Exercise requirements: Please state how many lines in the records below contain the word "have", giving only the number.

Source records:
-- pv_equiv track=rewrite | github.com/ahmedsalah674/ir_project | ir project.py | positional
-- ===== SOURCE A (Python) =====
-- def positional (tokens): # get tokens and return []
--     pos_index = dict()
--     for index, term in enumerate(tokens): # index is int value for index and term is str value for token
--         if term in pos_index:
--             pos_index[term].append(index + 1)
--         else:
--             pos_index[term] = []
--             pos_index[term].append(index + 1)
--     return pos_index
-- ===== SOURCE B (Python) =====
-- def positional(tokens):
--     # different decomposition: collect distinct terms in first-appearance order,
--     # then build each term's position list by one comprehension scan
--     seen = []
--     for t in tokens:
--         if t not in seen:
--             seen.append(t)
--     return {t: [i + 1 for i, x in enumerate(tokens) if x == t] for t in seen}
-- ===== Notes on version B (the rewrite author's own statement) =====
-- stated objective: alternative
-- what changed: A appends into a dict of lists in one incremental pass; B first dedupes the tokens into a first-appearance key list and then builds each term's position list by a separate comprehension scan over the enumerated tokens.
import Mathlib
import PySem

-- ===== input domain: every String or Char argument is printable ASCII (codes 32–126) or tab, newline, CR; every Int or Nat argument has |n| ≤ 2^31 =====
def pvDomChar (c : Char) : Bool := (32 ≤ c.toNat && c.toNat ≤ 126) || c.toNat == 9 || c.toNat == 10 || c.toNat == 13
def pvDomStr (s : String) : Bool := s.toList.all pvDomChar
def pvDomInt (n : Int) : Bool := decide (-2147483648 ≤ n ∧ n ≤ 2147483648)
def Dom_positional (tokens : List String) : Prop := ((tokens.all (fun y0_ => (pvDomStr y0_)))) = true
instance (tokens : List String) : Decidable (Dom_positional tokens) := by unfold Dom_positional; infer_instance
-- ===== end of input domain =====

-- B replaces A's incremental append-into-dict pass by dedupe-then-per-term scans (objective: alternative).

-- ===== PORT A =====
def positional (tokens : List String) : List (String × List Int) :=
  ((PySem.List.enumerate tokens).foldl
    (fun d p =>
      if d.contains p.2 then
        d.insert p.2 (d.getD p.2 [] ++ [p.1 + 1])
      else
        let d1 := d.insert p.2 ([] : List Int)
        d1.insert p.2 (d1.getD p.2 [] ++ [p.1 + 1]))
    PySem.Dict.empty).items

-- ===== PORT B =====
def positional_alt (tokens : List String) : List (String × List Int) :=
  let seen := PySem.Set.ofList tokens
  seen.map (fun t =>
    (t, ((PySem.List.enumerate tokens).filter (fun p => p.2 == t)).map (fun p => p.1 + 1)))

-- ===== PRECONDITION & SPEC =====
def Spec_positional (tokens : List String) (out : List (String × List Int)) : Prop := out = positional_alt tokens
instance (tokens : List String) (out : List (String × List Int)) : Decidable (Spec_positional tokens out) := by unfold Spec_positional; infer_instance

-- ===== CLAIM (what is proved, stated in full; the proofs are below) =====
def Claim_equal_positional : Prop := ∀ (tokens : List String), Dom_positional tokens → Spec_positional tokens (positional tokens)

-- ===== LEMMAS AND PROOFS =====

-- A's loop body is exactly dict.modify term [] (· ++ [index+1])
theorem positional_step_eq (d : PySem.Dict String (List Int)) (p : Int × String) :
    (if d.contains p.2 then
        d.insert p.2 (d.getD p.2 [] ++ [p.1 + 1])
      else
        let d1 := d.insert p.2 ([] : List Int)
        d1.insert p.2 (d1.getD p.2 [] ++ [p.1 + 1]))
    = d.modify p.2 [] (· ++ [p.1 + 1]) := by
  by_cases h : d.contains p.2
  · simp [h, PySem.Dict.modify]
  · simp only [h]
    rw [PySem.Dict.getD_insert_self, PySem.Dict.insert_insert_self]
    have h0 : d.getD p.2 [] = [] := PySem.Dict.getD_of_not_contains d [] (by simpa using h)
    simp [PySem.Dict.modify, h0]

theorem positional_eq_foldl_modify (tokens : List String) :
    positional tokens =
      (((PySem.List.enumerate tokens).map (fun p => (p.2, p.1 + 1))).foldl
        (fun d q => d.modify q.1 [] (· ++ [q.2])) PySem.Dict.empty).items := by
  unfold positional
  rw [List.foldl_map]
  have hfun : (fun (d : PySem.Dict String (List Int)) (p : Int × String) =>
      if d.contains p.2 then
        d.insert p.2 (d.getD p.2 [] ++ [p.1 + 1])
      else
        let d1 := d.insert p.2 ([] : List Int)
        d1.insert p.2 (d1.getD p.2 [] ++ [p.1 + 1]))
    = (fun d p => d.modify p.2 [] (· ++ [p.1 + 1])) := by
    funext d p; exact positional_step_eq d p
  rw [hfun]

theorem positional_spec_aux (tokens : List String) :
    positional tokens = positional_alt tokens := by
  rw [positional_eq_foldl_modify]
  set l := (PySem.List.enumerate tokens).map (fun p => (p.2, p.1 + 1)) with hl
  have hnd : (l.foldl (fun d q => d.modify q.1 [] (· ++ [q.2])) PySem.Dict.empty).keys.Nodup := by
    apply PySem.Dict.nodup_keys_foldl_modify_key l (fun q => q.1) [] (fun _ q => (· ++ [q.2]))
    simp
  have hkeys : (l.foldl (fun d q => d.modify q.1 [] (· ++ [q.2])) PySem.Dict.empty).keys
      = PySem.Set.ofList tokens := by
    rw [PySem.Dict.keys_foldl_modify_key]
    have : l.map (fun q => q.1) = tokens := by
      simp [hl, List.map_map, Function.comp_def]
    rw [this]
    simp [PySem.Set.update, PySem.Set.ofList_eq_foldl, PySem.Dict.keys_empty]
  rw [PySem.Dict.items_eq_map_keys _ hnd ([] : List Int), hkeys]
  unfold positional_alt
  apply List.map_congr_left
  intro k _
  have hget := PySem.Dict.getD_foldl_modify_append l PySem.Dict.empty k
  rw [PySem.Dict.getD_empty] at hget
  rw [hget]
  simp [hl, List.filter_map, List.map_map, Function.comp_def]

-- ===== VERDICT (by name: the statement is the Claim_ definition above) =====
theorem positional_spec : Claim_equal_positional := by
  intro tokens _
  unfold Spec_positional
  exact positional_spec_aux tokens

Exercise response: 6